## What to work on:
Below are records; reproduce exactly the lines from the first through the one containing "char_eq_iff, char_le_iff]".

## Data:
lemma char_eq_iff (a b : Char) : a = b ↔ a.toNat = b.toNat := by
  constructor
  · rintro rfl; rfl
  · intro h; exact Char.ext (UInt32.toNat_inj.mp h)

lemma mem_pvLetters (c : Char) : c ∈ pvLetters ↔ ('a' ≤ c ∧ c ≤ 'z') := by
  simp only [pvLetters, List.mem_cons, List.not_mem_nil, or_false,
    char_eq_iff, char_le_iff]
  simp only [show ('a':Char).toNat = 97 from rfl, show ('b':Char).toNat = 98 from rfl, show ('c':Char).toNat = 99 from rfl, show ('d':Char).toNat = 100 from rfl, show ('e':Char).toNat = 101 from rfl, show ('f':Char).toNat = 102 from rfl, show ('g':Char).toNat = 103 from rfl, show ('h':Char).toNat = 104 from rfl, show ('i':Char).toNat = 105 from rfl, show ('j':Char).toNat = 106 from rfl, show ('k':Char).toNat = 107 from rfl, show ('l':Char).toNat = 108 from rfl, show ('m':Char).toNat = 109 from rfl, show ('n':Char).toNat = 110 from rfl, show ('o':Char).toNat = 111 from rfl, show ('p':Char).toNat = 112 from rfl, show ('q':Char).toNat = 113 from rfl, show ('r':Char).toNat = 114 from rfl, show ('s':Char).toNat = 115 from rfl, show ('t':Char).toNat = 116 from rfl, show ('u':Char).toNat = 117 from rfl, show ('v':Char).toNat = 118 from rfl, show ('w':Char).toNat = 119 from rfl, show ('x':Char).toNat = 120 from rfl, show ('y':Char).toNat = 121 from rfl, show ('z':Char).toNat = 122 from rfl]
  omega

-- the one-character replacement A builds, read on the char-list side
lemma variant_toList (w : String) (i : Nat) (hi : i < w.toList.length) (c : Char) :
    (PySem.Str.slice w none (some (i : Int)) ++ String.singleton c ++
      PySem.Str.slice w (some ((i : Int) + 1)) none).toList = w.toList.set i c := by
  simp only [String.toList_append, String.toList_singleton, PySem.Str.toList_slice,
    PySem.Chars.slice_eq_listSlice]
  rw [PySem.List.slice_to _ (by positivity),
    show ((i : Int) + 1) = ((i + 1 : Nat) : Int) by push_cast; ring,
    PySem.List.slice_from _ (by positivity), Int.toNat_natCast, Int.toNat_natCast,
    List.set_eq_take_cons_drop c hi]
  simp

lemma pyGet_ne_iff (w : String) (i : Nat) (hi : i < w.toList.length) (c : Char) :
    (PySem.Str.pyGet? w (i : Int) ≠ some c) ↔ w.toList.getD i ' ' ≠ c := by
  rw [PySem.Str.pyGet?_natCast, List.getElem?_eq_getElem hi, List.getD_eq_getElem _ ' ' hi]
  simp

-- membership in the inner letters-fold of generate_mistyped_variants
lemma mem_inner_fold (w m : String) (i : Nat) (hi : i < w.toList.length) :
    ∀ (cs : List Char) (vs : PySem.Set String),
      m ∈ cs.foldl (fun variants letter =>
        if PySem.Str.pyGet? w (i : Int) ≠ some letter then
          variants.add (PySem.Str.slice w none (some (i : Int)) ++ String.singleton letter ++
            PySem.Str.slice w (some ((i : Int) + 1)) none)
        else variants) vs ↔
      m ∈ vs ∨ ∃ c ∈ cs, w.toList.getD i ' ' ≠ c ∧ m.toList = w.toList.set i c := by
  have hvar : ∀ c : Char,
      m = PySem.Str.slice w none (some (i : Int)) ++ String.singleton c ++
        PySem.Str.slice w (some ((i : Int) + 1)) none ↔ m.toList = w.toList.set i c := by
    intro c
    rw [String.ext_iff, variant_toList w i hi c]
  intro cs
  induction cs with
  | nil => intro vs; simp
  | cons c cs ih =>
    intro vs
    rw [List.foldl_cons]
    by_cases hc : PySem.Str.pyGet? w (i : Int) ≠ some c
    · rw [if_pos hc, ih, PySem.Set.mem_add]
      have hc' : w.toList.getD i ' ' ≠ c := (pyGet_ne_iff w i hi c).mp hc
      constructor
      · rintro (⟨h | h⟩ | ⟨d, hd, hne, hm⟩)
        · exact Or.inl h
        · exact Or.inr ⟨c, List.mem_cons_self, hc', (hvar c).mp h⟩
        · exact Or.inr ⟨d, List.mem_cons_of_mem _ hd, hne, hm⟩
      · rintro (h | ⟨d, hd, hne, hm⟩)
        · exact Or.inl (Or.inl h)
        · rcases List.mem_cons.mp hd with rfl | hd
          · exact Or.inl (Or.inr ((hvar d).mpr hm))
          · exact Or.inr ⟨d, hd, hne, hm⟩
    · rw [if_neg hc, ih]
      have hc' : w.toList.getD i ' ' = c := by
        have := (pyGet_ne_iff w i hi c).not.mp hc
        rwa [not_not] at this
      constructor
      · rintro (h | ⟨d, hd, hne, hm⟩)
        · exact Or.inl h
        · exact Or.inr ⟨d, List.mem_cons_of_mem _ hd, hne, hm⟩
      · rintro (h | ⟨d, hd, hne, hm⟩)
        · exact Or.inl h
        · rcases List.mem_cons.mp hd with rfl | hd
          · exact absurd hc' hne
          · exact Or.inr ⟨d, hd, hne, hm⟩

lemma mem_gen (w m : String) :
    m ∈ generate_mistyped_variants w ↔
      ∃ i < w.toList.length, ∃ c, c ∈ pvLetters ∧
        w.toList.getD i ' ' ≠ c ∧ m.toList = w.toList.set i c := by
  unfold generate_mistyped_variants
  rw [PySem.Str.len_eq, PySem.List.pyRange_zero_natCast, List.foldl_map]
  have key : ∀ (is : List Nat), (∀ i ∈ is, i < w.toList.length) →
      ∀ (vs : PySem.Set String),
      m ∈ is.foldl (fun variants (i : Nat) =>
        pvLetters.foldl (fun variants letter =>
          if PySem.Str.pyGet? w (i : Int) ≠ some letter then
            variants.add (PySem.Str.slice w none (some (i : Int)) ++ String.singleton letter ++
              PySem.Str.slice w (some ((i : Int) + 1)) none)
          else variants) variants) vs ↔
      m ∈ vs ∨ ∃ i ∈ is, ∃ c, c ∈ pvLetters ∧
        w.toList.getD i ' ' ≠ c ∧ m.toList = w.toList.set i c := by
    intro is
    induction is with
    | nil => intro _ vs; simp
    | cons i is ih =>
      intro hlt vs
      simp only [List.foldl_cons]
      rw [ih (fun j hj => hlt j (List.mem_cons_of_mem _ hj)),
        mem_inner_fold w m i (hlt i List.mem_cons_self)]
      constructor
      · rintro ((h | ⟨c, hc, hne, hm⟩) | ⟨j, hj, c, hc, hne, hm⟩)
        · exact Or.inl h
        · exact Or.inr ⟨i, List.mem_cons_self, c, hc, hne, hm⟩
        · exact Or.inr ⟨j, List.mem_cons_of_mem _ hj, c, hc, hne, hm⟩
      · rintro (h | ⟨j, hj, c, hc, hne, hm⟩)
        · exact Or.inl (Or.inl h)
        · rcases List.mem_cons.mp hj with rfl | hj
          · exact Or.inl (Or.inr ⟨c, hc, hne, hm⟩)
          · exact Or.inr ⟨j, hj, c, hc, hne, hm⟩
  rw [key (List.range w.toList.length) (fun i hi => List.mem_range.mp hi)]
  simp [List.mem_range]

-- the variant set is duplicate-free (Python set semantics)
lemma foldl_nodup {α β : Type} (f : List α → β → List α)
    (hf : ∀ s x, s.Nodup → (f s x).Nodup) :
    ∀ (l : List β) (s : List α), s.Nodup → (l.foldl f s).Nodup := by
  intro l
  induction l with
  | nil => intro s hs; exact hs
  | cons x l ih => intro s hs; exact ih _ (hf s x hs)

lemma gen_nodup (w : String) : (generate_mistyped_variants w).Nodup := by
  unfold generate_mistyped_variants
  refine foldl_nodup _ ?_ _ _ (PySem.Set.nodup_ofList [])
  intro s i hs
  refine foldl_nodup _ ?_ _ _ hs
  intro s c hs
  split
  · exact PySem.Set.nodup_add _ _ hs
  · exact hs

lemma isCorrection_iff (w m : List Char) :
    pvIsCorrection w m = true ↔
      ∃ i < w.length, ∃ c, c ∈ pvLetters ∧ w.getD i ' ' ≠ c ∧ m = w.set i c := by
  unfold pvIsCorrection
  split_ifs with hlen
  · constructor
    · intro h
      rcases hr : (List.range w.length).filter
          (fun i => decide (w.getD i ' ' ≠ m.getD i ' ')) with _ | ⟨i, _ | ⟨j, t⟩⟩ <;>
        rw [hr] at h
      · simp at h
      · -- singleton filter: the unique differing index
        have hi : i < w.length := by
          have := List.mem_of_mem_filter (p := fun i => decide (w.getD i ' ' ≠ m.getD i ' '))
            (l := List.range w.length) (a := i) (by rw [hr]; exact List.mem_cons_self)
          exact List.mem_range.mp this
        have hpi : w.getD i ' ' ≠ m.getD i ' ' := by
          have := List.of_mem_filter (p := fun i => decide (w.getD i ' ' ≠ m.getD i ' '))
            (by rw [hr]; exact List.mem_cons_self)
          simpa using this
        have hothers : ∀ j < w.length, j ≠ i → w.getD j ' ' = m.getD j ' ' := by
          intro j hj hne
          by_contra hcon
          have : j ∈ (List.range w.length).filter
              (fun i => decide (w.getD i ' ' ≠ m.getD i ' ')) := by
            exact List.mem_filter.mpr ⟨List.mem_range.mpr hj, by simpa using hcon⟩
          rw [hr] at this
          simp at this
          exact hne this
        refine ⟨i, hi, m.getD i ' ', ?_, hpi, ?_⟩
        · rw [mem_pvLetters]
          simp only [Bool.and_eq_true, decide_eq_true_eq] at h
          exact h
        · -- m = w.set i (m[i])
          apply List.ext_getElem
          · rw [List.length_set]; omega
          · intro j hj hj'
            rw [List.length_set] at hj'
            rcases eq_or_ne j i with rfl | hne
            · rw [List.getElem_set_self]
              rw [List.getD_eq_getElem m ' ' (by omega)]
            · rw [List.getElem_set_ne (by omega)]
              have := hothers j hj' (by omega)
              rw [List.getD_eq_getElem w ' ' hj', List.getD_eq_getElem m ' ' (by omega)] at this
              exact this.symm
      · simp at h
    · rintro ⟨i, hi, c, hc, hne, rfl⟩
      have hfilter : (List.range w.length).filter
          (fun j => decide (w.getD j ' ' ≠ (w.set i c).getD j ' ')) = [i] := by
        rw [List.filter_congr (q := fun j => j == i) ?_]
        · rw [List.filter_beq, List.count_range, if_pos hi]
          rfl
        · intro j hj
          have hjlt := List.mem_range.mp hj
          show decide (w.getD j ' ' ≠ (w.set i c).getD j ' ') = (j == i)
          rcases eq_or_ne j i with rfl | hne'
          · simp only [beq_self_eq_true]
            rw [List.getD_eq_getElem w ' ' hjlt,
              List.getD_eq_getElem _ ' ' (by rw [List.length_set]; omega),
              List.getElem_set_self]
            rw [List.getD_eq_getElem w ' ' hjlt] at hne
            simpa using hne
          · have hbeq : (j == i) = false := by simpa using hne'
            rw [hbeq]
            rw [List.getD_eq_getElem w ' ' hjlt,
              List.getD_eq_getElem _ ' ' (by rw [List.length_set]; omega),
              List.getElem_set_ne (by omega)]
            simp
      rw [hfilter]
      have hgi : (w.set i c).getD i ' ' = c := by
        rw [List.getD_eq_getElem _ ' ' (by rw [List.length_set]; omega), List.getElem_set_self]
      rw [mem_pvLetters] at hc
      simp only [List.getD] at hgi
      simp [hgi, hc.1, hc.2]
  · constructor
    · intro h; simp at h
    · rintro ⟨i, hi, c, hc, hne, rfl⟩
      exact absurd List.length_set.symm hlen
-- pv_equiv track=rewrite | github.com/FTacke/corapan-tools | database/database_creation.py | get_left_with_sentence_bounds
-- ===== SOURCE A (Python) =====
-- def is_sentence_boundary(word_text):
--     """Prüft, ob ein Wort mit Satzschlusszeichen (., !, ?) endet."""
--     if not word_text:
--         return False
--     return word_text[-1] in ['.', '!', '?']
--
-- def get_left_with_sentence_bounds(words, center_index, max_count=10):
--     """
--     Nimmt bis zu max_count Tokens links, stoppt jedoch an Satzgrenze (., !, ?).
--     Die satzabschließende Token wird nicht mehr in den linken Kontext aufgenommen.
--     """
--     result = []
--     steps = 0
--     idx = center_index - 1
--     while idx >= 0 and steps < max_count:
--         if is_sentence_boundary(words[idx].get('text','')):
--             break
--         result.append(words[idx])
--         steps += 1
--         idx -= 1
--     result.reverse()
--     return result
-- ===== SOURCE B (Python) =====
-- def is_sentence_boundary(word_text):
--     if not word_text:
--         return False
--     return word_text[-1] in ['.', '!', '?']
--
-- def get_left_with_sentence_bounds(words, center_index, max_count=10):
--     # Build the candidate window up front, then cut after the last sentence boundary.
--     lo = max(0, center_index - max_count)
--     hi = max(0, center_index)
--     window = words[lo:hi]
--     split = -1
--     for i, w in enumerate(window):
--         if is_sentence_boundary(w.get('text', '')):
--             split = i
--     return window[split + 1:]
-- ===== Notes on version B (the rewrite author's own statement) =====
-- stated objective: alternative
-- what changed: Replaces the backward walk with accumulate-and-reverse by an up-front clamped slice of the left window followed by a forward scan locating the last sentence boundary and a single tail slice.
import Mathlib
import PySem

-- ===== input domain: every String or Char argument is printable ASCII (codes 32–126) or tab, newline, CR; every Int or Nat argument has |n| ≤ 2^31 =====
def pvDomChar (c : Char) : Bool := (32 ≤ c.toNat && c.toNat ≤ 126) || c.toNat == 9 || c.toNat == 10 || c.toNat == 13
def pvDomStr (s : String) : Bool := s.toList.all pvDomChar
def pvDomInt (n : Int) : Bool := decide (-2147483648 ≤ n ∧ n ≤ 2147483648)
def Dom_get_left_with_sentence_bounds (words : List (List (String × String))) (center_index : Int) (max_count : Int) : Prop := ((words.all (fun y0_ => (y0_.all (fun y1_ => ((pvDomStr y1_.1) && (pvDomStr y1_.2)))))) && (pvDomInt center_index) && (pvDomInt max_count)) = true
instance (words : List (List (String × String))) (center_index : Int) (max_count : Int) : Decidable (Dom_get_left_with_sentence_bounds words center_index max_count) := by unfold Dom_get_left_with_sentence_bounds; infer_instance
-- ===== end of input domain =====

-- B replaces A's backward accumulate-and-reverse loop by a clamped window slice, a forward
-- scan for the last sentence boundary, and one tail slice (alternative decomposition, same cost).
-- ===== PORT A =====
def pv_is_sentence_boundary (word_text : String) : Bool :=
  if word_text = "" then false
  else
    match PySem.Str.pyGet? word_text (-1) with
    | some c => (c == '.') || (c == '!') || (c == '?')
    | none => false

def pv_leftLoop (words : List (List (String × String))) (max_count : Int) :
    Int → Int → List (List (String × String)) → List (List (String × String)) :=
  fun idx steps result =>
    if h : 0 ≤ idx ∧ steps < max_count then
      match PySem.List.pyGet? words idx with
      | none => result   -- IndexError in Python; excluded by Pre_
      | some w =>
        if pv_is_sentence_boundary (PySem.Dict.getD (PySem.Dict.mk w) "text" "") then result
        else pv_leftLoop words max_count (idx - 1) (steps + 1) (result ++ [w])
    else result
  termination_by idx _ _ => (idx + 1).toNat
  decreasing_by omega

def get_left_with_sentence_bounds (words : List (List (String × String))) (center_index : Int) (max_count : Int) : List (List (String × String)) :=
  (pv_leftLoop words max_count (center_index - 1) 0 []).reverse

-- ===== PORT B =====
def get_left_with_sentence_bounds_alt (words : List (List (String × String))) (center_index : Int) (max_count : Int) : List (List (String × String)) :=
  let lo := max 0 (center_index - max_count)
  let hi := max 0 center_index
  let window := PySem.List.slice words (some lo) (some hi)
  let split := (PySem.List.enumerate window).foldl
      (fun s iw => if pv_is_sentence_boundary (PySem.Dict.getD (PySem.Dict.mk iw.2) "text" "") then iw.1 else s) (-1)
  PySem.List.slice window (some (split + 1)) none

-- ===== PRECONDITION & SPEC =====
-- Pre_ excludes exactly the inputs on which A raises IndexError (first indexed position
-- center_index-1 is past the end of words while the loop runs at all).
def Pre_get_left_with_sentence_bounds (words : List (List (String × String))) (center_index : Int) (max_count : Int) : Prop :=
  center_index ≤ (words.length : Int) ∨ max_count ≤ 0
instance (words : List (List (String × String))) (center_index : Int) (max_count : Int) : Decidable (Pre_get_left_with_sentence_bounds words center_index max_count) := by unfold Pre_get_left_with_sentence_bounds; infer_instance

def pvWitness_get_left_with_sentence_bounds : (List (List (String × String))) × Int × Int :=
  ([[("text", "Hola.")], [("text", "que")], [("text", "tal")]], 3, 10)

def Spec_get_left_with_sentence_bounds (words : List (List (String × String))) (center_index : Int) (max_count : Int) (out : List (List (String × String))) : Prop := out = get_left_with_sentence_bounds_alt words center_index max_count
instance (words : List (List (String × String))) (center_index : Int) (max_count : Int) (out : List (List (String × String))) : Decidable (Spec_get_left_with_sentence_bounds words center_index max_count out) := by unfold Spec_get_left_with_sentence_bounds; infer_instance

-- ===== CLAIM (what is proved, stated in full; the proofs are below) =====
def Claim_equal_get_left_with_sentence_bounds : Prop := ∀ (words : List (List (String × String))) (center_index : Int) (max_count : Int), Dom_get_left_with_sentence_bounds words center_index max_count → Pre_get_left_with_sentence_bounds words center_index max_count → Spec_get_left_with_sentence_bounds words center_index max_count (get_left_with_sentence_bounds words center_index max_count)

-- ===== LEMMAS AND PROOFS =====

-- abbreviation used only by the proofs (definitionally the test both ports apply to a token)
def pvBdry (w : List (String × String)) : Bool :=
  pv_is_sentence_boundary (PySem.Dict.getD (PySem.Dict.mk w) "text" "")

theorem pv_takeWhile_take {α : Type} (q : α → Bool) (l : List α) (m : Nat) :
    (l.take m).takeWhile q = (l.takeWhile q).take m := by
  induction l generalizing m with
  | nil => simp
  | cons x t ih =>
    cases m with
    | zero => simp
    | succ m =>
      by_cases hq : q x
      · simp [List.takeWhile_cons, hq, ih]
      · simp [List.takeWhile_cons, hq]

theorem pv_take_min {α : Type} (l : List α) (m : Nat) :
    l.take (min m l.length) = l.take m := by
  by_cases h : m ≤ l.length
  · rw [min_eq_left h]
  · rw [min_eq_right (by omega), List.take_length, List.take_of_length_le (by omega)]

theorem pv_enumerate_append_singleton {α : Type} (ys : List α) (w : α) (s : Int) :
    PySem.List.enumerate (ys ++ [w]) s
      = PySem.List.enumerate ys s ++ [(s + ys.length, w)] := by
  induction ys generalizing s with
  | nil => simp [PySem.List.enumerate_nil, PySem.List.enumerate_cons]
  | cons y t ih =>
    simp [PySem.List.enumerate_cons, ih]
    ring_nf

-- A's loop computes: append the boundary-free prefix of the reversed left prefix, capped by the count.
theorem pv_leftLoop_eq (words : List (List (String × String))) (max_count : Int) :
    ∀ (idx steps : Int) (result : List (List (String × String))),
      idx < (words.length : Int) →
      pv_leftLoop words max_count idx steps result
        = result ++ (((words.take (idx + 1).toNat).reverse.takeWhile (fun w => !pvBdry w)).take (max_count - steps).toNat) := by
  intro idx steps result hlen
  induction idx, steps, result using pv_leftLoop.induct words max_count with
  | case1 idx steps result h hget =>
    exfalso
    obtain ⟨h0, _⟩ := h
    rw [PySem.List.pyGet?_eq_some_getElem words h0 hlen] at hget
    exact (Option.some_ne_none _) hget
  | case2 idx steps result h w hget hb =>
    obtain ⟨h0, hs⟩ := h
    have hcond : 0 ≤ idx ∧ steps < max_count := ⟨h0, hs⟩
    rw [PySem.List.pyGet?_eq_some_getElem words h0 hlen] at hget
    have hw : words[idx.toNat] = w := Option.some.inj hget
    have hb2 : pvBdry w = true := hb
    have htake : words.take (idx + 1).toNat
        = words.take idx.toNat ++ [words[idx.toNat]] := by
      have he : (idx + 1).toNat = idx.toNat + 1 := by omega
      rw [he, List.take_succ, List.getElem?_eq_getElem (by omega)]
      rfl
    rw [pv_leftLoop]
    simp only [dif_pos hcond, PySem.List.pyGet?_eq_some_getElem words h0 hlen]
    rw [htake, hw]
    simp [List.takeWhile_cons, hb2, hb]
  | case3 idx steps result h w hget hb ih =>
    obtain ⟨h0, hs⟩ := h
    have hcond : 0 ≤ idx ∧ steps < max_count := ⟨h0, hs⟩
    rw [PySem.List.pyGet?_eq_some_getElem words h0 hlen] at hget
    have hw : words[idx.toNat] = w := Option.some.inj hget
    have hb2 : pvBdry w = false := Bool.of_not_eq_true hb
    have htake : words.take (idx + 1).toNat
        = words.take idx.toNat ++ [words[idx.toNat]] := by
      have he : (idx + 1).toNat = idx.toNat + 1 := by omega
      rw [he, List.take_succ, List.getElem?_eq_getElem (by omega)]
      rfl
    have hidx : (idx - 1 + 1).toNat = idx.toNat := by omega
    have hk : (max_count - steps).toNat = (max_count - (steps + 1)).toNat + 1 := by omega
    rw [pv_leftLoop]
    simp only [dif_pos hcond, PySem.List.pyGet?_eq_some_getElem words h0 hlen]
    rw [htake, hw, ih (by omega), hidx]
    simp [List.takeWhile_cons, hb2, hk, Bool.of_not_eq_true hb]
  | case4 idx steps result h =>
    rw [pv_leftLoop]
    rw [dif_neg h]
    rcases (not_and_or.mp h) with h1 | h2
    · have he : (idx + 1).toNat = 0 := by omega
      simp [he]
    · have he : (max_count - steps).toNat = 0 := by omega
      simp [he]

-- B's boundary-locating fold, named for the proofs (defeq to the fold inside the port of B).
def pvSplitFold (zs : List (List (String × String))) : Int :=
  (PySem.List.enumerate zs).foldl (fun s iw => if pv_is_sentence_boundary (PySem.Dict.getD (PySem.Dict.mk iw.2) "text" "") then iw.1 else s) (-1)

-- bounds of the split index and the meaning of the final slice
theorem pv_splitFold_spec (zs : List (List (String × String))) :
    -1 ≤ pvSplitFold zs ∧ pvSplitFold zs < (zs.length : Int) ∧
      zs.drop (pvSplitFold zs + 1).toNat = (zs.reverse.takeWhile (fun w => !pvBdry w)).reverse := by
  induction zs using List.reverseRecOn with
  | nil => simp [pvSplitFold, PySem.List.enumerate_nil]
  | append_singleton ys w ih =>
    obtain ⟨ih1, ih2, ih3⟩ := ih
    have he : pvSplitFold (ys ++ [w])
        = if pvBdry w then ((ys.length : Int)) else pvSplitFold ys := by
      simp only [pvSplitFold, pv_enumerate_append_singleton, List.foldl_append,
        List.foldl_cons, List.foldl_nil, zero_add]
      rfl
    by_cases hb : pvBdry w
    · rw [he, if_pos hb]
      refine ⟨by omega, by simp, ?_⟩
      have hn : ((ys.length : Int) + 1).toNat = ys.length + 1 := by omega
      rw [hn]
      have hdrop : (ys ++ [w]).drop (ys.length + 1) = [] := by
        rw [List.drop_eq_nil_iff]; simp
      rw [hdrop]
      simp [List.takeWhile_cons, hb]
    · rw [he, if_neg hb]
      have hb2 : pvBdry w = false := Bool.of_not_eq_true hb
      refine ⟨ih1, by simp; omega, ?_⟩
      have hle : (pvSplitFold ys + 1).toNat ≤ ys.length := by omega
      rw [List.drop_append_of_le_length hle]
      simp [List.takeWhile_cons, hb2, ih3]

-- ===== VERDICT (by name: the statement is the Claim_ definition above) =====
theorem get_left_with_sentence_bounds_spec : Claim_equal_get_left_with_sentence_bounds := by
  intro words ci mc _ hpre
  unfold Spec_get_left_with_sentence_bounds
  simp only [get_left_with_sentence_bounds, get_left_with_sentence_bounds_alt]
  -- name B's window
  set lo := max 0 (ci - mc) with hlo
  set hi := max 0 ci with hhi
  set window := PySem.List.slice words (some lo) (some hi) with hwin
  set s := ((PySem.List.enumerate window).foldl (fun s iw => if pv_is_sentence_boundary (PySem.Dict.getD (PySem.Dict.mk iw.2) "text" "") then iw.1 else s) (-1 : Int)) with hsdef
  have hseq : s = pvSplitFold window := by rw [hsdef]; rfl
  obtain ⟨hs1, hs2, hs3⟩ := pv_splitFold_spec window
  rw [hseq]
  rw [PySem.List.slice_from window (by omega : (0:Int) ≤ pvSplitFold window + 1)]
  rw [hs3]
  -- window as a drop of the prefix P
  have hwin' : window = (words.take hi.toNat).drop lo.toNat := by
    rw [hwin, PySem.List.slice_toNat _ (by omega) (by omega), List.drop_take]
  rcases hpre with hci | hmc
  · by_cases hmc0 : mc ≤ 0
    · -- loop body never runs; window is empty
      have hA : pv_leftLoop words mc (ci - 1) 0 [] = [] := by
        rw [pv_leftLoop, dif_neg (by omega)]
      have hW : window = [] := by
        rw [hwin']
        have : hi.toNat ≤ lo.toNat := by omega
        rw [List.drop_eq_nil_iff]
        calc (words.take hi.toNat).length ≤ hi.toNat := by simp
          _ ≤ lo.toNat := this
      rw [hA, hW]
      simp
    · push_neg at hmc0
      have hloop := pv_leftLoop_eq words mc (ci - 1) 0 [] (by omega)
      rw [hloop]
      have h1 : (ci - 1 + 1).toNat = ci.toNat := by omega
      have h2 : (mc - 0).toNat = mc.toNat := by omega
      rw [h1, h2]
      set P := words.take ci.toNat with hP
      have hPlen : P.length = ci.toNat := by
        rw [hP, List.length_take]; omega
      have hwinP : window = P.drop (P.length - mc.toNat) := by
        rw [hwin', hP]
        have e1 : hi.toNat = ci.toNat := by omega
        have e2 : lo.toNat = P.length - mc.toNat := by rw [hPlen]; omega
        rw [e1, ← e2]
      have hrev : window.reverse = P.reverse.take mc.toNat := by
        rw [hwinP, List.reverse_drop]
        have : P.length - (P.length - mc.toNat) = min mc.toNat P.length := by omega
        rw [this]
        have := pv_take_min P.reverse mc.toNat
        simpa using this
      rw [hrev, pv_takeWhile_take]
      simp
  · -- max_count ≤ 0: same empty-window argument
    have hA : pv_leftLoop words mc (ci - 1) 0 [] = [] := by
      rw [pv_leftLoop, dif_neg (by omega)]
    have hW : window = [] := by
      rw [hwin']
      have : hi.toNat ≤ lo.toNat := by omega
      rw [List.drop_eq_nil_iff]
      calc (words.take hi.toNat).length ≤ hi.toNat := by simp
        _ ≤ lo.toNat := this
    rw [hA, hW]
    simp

## Answer below:
lemma char_eq_iff (a b : Char) : a = b ↔ a.toNat = b.toNat := by
  constructor
  · rintro rfl; rfl
  · intro h; exact Char.ext (UInt32.toNat_inj.mp h)

lemma mem_pvLetters (c : Char) : c ∈ pvLetters ↔ ('a' ≤ c ∧ c ≤ 'z') := by
  simp only [pvLetters, List.mem_cons, List.not_mem_nil, or_false,
    char_eq_iff, char_le_iff]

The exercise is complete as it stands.